Ich nicht! Wer bist du?

RODRIGO

Rodrigo heiß’ ich.

BRABANTIO

     Mir um so verhaßter!

Befohlen hab’ ich dir, mein Haus zu meiden;

Ganz unverhohlen hörtest du mich sagen,

Mein Kind sei nicht für dich, – und nun, wie rasend,

Vom Mahle voll und törendem Getränk,

In böslich trotz’gem Übermute kommst du,

Mich in der Ruh’ zu stören?

RODRIGO

Herr, Herr, Herr!

BRABANTIO

Doch, wissen sollst du dies:

Durch meine Kraft und Stellung hab’ ich Macht,

Dir’s zu vergällen.

RODRIGO

     Ruhig, werter Herr!

BRABANTIO

Was sprichst du mir von Raub? Dies ist Venedig,

Mein Palast keine Scheune.

RODRIGO

       Sehr würd’ger Herr,

In arglos reiner Absicht komm’ ich her.

JAGO

Wetter, Herr, Ihr seid einer von denen, die Gott nicht dienen wollen, wenn’s ihnen der Teufel befiehlt. Weil wir kommen, Euch einen Dienst zu tun, denkt Ihr, wir sind Raufbolde? Ihr wollt einen Barberhengst über Eure Tochter kommen lassen; Ihr wollt Enkel, die Euch anwiehern, wollt Rennpferde zu Vettern und Zelter zu Neffen haben? –

BRABANTIO

Wer bist du, frecher Läst’rer?

JAGO

Ich bin einer, Herr, der Euch zu melden kommt, daß Eure Tochter und der Mohr jetzt dabei sind, das Tier mit zwei Rücken zu machen.

BRABANTIO

Du bist ein Schurke!

JAGO

     Ihr seid – ein Senator.

BRABANTIO

Du sollst dies büßen; ich kenne dich, Rodrigo.

RODRIGO

Ich will für alles einstehn, doch ich bitt’ Euch,

Ist’s Euer Wunsch und wohlbedächt’ge Weisheit

(Wie’s fast mir scheint), daß Eure schöne Tochter

In dieser späten Stunde dumpfer Nacht

Wird ausgeliefert – besser nicht noch schlechter

Bewacht, als durch ’nen feilen Gondolier –

Den rohen Küssen eines üpp’gen Mohren? –

Wenn Ihr das wißt und einverstanden seid, –

So taten wir Euch groben, frechen Schimpf.
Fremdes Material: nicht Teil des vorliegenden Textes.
-- pv_equiv track=rewrite | github.com/simonada/AI-Projects | SearchAlgorithms/clickomaniaplayer.py | compute_penalty
-- ===== SOURCE A (Python) =====
-- import math
-- import math
--
-- def compute_penalty(state):
--     total_reduction = 0
--     K = len(set(state))
--     for color in range(1, K + 1):
--         indices = [i for i, x in enumerate(state) if x == color]
--         if indices:
--             remaining_tiles = len(indices)
--             reduction = int(math.pow((remaining_tiles - 1), 2))
--             total_reduction += reduction
--     return total_reduction
-- ===== SOURCE B (Python) =====
-- import math
--
-- def compute_penalty(state):
--     counts = {}
--     for x in state:
--         counts[x] = counts.get(x, 0) + 1
--     K = len(counts)
--     total = 0
--     for color, n in counts.items():
--         if 1 <= color <= K:
--             total += int(math.pow(n - 1, 2))
--     return total
-- ===== Notes on version B (the rewrite author's own statement) =====
-- stated objective: faster
-- what changed: Replaces the per-color scan of the whole state (one enumerate pass per color in range(1,K+1)) by a single frequency-dict pass; the total is then read off the dict's (color,count) items filtered by 1<=color<=K.
import Mathlib
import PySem

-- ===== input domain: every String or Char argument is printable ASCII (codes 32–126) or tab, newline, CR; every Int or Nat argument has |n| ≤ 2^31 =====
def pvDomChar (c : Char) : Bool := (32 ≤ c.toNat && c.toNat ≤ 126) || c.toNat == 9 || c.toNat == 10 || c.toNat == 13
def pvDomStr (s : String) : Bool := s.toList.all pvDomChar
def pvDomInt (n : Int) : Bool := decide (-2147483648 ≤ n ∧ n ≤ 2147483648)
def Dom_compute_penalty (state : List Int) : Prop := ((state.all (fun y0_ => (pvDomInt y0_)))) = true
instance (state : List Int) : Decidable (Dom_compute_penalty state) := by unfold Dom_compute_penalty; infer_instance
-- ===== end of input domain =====

-- B replaces A's per-color rescans of state (one pass per color in range(1,K+1)) by a single
-- frequency-dict pass read off once; equal return value proved on the whole domain.
-- int(math.pow(r-1, 2)) is ported as (r-1)^2 on Int: exact since r = a tile count ≤ len(state),
-- far below the 2^26 where the float square could round.

-- ===== PORT A =====
def compute_penalty (state : List Int) : Int :=
  -- total_reduction = 0; K = len(set(state))
  let K := (PySem.Set.ofList state).length
  -- for color in range(1, K + 1): …
  (PySem.List.pyRange 1 ((K : Int) + 1)).foldl
    (fun total_reduction color =>
      -- indices = [i for i, x in enumerate(state) if x == color]
      let indices := ((PySem.List.enumerate state).filter (fun p => p.2 == color)).map (·.1)
      if !indices.isEmpty then
        let remaining_tiles : Int := indices.length
        let reduction := (remaining_tiles - 1) ^ 2
        total_reduction + reduction
      else total_reduction) 0

-- ===== PORT B =====
def compute_penalty_alt (state : List Int) : Int :=
  -- counts = {}; for x in state: counts[x] = counts.get(x, 0) + 1
  let counts := state.foldl (fun d x => d.insert x (d.getD x 0 + 1)) PySem.Dict.empty
  -- K = len(counts)
  let K : Int := counts.size
  -- for color, n in counts.items(): if 1 <= color <= K: total += (n-1)**2
  counts.items.foldl
    (fun total p => if 1 ≤ p.1 && p.1 ≤ K then total + (p.2 - 1) ^ 2 else total) 0

-- ===== PRECONDITION & SPEC =====
def Spec_compute_penalty (state : List Int) (out : Int) : Prop := out = compute_penalty_alt state
instance (state : List Int) (out : Int) : Decidable (Spec_compute_penalty state out) := by unfold Spec_compute_penalty; infer_instance

-- ===== CLAIM (what is proved, stated in full; the proofs are below) =====
def Claim_equal_compute_penalty : Prop := ∀ (state : List Int), Dom_compute_penalty state → Spec_compute_penalty state (compute_penalty state)

-- ===== LEMMAS AND PROOFS =====

-- a fold that conditionally adds is the sum of a 0-padded map
theorem foldl_if_add {α : Type} (l : List α) (p : α → Bool) (f : α → Int) (a : Int) :
    l.foldl (fun t c => if p c then t + f c else t) a
      = a + (l.map (fun c => if p c then f c else 0)).sum := by
  induction l generalizing a with
  | nil => simp
  | cons x xs ih =>
    simp only [List.foldl_cons, List.map_cons, List.sum_cons, ih]
    split_ifs <;> ring

-- a 0-padded sum is the sum over the filtered list
theorem sum_map_ite_filter {α : Type} (l : List α) (p : α → Bool) (f : α → Int) :
    (l.map (fun c => if p c then f c else 0)).sum = ((l.filter p).map f).sum := by
  induction l with
  | nil => simp
  | cons x xs ih =>
    by_cases h : p x <;> simp [h, ih]

-- the index list A builds for a color has length = the color's multiplicity
theorem enum_filter_length (l : List Int) (c s : Int) :
    (((PySem.List.enumerate l s).filter (fun p => p.2 == c)).map (·.1)).length
      = l.count c := by
  induction l generalizing s with
  | nil => simp [PySem.List.enumerate]
  | cons x xs ih =>
    by_cases h : x = c <;>
      simp [PySem.List.enumerate, h, ih]

theorem nodup_pyRange_one (a b : Int) : (PySem.List.pyRange a b).Nodup := by
  rw [PySem.List.pyRange_of_pos a b Int.one_pos]
  exact (List.nodup_range).map (fun k l h => by omega)

-- A's result: the sum of (count-1)^2 over the colors of range(1, K+1) present in state
theorem compute_penalty_eq (state : List Int) :
    compute_penalty state
      = (((PySem.List.pyRange 1 ((((PySem.Set.ofList state).length : Int)) + 1)).filter
            (fun c => state.contains c)).map
          (fun c => ((state.count c : Int) - 1) ^ 2)).sum := by
  simp only [compute_penalty]
  refine Eq.trans
    (PySem.List.foldl_congr_mem _ _
      (fun t c => if state.contains c then t + ((state.count c : Int) - 1) ^ 2 else t) 0 ?_) ?_
  · intro acc c _
    have hlen : (((PySem.List.enumerate state).filter (fun p => p.2 == c)).map (·.1)).length
        = state.count c := enum_filter_length state c 0
    by_cases h : c ∈ state
    · have h1 : state.contains c = true := by simpa using h
      have h2 : (((PySem.List.enumerate state).filter (fun p => p.2 == c)).map (·.1)).isEmpty = false := by
        rw [List.isEmpty_eq_false_iff, ← List.length_pos_iff_ne_nil, hlen]
        exact List.count_pos_iff.mpr h
      simp only [h1, h2, Bool.not_false, if_true, hlen]
    · have h1 : state.contains c = false := by simpa using h
      have h2 : (((PySem.List.enumerate state).filter (fun p => p.2 == c)).map (·.1)).isEmpty = true := by
        rw [List.isEmpty_iff, ← List.length_eq_zero_iff, hlen, List.count_eq_zero]
        simpa using h
      simp only [h1, h2, Bool.not_true, Bool.false_eq_true, if_false]
  · rw [foldl_if_add, sum_map_ite_filter, zero_add]

-- B's result: the sum of (count-1)^2 over the distinct colors c with 1 <= c <= K
theorem compute_penalty_alt_eq (state : List Int) :
    compute_penalty_alt state
      = (((PySem.Set.ofList state).filter
            (fun c => 1 ≤ c && c ≤ (((PySem.Set.ofList state).length : Int)))).map
          (fun c => ((state.count c : Int) - 1) ^ 2)).sum := by
  simp only [compute_penalty_alt]
  rw [PySem.Dict.foldl_insert_getD_add_one_eq_counter]
  simp only [PySem.Dict.size, PySem.Dict.items_counter, List.length_map, List.foldl_map]
  show (PySem.Set.ofList state).foldl
      (fun total c =>
        if 1 ≤ c && c ≤ (((PySem.Set.ofList state).length : Int)) then
          total + ((state.count c : Int) - 1) ^ 2
        else total) 0 = _
  rw [foldl_if_add, sum_map_ite_filter]
  simp

theorem compute_penalty_spec_aux (state : List Int) :
    compute_penalty state = compute_penalty_alt state := by
  rw [compute_penalty_eq, compute_penalty_alt_eq]
  -- the two filtered color lists enumerate the same colors, without duplicates
  have hperm : ((PySem.List.pyRange 1 ((((PySem.Set.ofList state).length : Int)) + 1)).filter
        (fun c => state.contains c)).Perm
      ((PySem.Set.ofList state).filter
        (fun c => 1 ≤ c && c ≤ (((PySem.Set.ofList state).length : Int)))) := by
    rw [List.perm_ext_iff_of_nodup ((nodup_pyRange_one _ _).filter _)
      ((PySem.Set.nodup_ofList state).filter _)]
    intro c
    simp only [List.mem_filter, PySem.List.mem_pyRange_one, List.contains_iff_mem,
      decide_eq_true_eq, Bool.and_eq_true, PySem.Set.mem_ofList]
    constructor
    · rintro ⟨⟨h1, h2⟩, h3⟩
      exact ⟨h3, by simpa using h1, by simpa using (by omega : c ≤ ((PySem.Set.ofList state).length : Int))⟩
    · rintro ⟨h1, h2, h3⟩
      exact ⟨⟨by simpa using h2, by omega⟩, h1⟩
  exact (hperm.map (fun c => ((state.count c : Int) - 1) ^ 2)).sum_eq

-- ===== VERDICT (by name: the statement is the Claim_ definition above) =====
theorem compute_penalty_spec : Claim_equal_compute_penalty := by
  intro state _
  unfold Spec_compute_penalty
  exact compute_penalty_spec_aux state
Doch wißt Ihr’s nicht, dann sagt mir Sitt’ und Anstand,

Ihr scheltet uns mit Unrecht. Nimmer glaubt,

Daß, allem Sinn für Höflichkeit entfremdet,

Ich so zum Scherz mit Eurer Würde spielte.
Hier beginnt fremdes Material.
-- pv_equiv track=rewrite | github.com/MegaGiciorPortas/WDI-Zadania | 02-tablice_jednowymiarowe/2.76.py | func
-- ===== SOURCE A (Python) =====
-- def func(T):
--     N = len(T)
--
--     # 1. POPRAWKA PĘTLI:
--     # Iterujemy po 'L' (długość), od N (cała tablica) do 1.
--     for L in range(N, 0, -1):
--
--         # Iterujemy 'i' (start pierwszego fragmentu)
--         for i in range(N - L + 1):
--
--             fragment1 = T[i: i + L]
--             fragment1_rewers = fragment1[::-1]  # Robimy rewers (w C++ pętlą)
--
--             # Iterujemy 'j' (start drugiego fragmentu)
--             for j in range(N - L + 1):
--
--                 # 2. POPRAWKA "SAMODOPASOWANIA":
--                 # Pomiń, jeśli sprawdzamy ten sam fragment
--                 if i == j:
--                     continue
--
--                 fragment2 = T[j: j + L]
--
--                 if fragment1_rewers == fragment2:
--                     # Znaleźliśmy! Ponieważ idziemy od L=N w dół,
--                     # to jest to najdłuższy możliwy.
--                     return L
--
--     # 3. POPRAWKA ZWROTU:
--     # Jeśli pętle się skończyły, nic nie znaleziono
--     return 0
-- ===== SOURCE B (Python) =====
-- def _walk(T, n, a, b, best):
--     # walk one diagonal: cells (a+t, b+t); run = current cross-match streak
--     run = 0
--     while a < n and b < n:
--         if T[a] == T[n - 1 - b]:
--             run += 1
--             c = run - 1 if a + b + 2 - n == run else run
--             if c > best:
--                 best = c
--         else:
--             run = 0
--         a += 1
--         b += 1
--     return best
--
--
-- def func(T):
--     # longest L with rev(T[i:i+L]) == T[j:j+L], i != j, via an O(n^2)
--     # longest-common-substring scan of T against its reverse: each diagonal
--     # keeps a single running match counter; a cell (a,b) with streak m yields
--     # a valid pair of length m unless that length forces i == j (then m-1).
--     n = len(T)
--     best = 0
--     for a0 in range(n):
--         best = _walk(T, n, a0, 0, best)
--     for b0 in range(1, n):
--         best = _walk(T, n, 0, b0, best)
--     return best
-- ===== Notes on version B (the rewrite author's own statement) =====
-- stated objective: faster
-- what changed: A tries every length L descending and every pair of start positions with slice comparison (O(n^4)); B computes the longest common-substring-with-reverse via a single O(n^2) diagonal scan of T against reversed T, keeping one running match counter per diagonal and discounting the unique length on each cell that would force the two start indices to coincide.
import Mathlib
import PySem

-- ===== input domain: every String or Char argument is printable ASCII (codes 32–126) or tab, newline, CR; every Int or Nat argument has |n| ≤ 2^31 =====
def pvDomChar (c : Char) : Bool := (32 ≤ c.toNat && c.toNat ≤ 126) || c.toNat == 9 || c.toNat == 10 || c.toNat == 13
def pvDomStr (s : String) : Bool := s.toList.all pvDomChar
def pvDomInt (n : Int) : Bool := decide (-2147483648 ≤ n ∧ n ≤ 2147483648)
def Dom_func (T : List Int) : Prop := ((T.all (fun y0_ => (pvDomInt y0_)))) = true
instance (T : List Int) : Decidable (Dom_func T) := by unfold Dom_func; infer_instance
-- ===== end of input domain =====

-- B replaces A's O(n^4) all-pairs slice search by an O(n^2) diagonal scan of T against its
-- reverse with one running match counter per diagonal (objective: faster, asymptotic).


-- ===== PORT A =====
-- inner 'for j' loop: skip j == i, compare fragment1_rewers with T[j:j+L]
def funcJ (T : List Int) (L i : Int) (rev1 : List Int) : List Int → Bool
  | [] => false
  | j :: js =>
    if i = j then funcJ T L i rev1 js
    else if rev1 = PySem.List.slice T (some j) (some (j + L)) then true
    else funcJ T L i rev1 js

-- middle 'for i' loop: fragment1 = T[i:i+L]; fragment1[::-1] is List.reverse
-- (PySem.List.slice?_none_none_neg_one)
def funcI (T : List Int) (L : Int) : List Int → Bool
  | [] => false
  | i :: is =>
    let frag1 := PySem.List.slice T (some i) (some (i + L))
    let rev1 := frag1.reverse
    if funcJ T L i rev1 (PySem.List.pyRange 0 ((T.length : Int) - L + 1) 1) then true
    else funcI T L is

-- outer 'for L in range(N, 0, -1)' loop with the early 'return L'
def funcL (T : List Int) : List Int → Int
  | [] => 0
  | L :: Ls =>
    if funcI T L (PySem.List.pyRange 0 ((T.length : Int) - L + 1) 1) then L
    else funcL T Ls

def func (T : List Int) : Int :=
  funcL T (PySem.List.pyRange (T.length : Int) 0 (-1))

-- ===== PORT B =====
-- Source B's _walk while-loop; both indices are always in range, so T[a] / T[n-1-b]
-- are ported with pyGetD (default never used)
def funcWalkLoop (T : List Int) (n a b run best : Int) : Int :=
  if h : a < n ∧ b < n then
    if PySem.List.pyGetD T a 0 = PySem.List.pyGetD T (n - 1 - b) 0 then
      let run' := run + 1
      let c := if a + b + 2 - n = run' then run' - 1 else run'
      funcWalkLoop T n (a + 1) (b + 1) run' (if c > best then c else best)
    else funcWalkLoop T n (a + 1) (b + 1) 0 best
  else best
termination_by (n - a).toNat
decreasing_by all_goals omega

-- Source B's _walk (run initialised to 0)
def funcWalk (T : List Int) (n a b best : Int) : Int := funcWalkLoop T n a b 0 best

def func_alt (T : List Int) : Int :=
  let n : Int := (T.length : Int)
  let best1 := (PySem.List.pyRange 0 n 1).foldl (fun best a0 => funcWalk T n a0 0 best) 0
  (PySem.List.pyRange 1 n 1).foldl (fun best b0 => funcWalk T n 0 b0 best) best1

-- ===== PRECONDITION & SPEC =====
def Spec_func (T : List Int) (out : Int) : Prop := out = func_alt T
instance (T : List Int) (out : Int) : Decidable (Spec_func T out) := by unfold Spec_func; infer_instance

-- ===== CLAIM (what is proved, stated in full; the proofs are below) =====
def Claim_equal_func : Prop := ∀ (T : List Int), Dom_func T → Spec_func T (func T)

-- ===== LEMMAS AND PROOFS =====

-- T[k] as an Int-indexed total read (indices are always in range where used)
def gT (T : List Int) (k : Int) : Int := PySem.List.pyGetD T k 0

-- cross match at cell (a, b): T[a] == T[n-1-b]
def matB (T : List Int) (a b : Nat) : Bool :=
  decide (gT T (a : Int) = gT T ((T.length : Int) - 1 - (b : Int)))

-- length of the current cross-match streak ending at cell (a, b) on its diagonal
def streak (T : List Int) : Nat → Nat → Nat
  | 0, b => if matB T 0 b then 1 else 0
  | a + 1, 0 => if matB T (a + 1) 0 then 1 else 0
  | a + 1, b + 1 => if matB T (a + 1) (b + 1) then streak T a b + 1 else 0

-- the best length obtainable from cell (a, b): the streak, minus one exactly when
-- that length would force the two fragments to start at the same index
def contrib (T : List Int) (a b : Nat) : Int :=
  if streak T a b = 0 then 0
  else if (a : Int) + (b : Int) + 2 - (T.length : Int) = (streak T a b : Int)
    then (streak T a b : Int) - 1
  else (streak T a b : Int)

-- the specification both programs compute the greatest witness of
def PGood (T : List Int) (L : Int) : Prop :=
  1 ≤ L ∧ ∃ i j : Int, 0 ≤ i ∧ i + L ≤ (T.length : Int) ∧ 0 ≤ j ∧ j + L ≤ (T.length : Int) ∧
    i ≠ j ∧ ∀ t : Int, 0 ≤ t → t < L → gT T (i + L - 1 - t) = gT T (j + t)

-- what A's two inner loops search for at a fixed L
def QA (T : List Int) (L : Int) : Prop :=
  ∃ i ∈ PySem.List.pyRange 0 ((T.length : Int) - L + 1) 1,
  ∃ j ∈ PySem.List.pyRange 0 ((T.length : Int) - L + 1) 1,
    j ≠ i ∧ (PySem.List.slice T (some i) (some (i + L))).reverse
              = PySem.List.slice T (some j) (some (j + L))

-- run value carried into cell (a, b) by the walk: the streak of the previous cell
def runOf (T : List Int) : Nat → Nat → Int
  | a + 1, b + 1 => (streak T a b : Int)
  | _, _ => 0

lemma streak_le (T : List Int) : ∀ a b, streak T a b ≤ a + 1 ∧ streak T a b ≤ b + 1 := by
  intro a b
  fun_induction streak T a b <;> simp_all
Eu’r Kind, wenn Ihr ihm nicht Erlaubnis gabt –

Ich sag’s noch einmal –, hat sich schwer vergangen,

So Schönheit, Geist, Vermögen auszuliefern

Dem heimatlos unsteten Abenteurer

Von hier und überall. Gleich überzeugt Euch, Herr:

Ist sie im Schlafgemach, ja nur zu Hause,

Laßt auf mich los der Republik Gesetze,

Weil ich Euch so betrog!

BRABANTIO

      Schlagt Feuer! ho!

Gebt mir ’ne Kerze! – Weckt all meine Leute! –

Der Vorfall sieht nicht ungleich einem Traum:

Der Glaube dran droht schon mich zu vernichten.

Licht, sag’ ich, Licht! – (Geht ab)

JAGO

    Lebt wohl! Ich muß Euch lassen,

Es scheint nicht gut, noch heilsam meiner Stelle,

Stellt man als Zeugen mich – und bleib’ ich, so geschieht’s –

Dem Mohren vor: – denn unser Staat, ich weiß es,

Wenn ihn dies gleich etwas verdunkeln wird,

Kann ihn nicht fallen lassen –; denn es fordert

So trift’ger Grund ihn für den Cyperkrieg,

Der jetzt bevorsteht, daß um keinen Preis

Ein andrer von der Fähigkeit sich fände,

Als Führer dieses Zugs; in welcher Rücksicht,

Obgleich ich ihn wie Höllenqualen hasse,

Weil mich die gegenwärt’ge Lage zwingt,

Ich aufziehn muß der Liebe Flagg’ und Zeichen,

Freilich als Zeichen nur. Daß Ihr ihn sicher findet,

Führt jene Suchenden zum »Schützen« hin:

Dort werd’ ich bei ihm sein; und so lebt wohl! (Jago geht ab)

(Brabantio tritt auf mit Dienern und Fackeln)

BRABANTIO

Zu wahr nur ist dies Unglück! Sie ist fort,

Und was mir nachbleibt vom verhaßten Leben,

Ist nichts als Bitterkeit. – Nun sag, Rodrigo,

Wo hast du sie gesehn? – Oh, töricht Kind! –

Der Mohr, sagst du? – Wer möchte Vater sein? –

Wie weißt du, daß sie’s war? – Oh, unerhört

Betrogst du mich! Was sprach sie? – Holt noch Fackeln!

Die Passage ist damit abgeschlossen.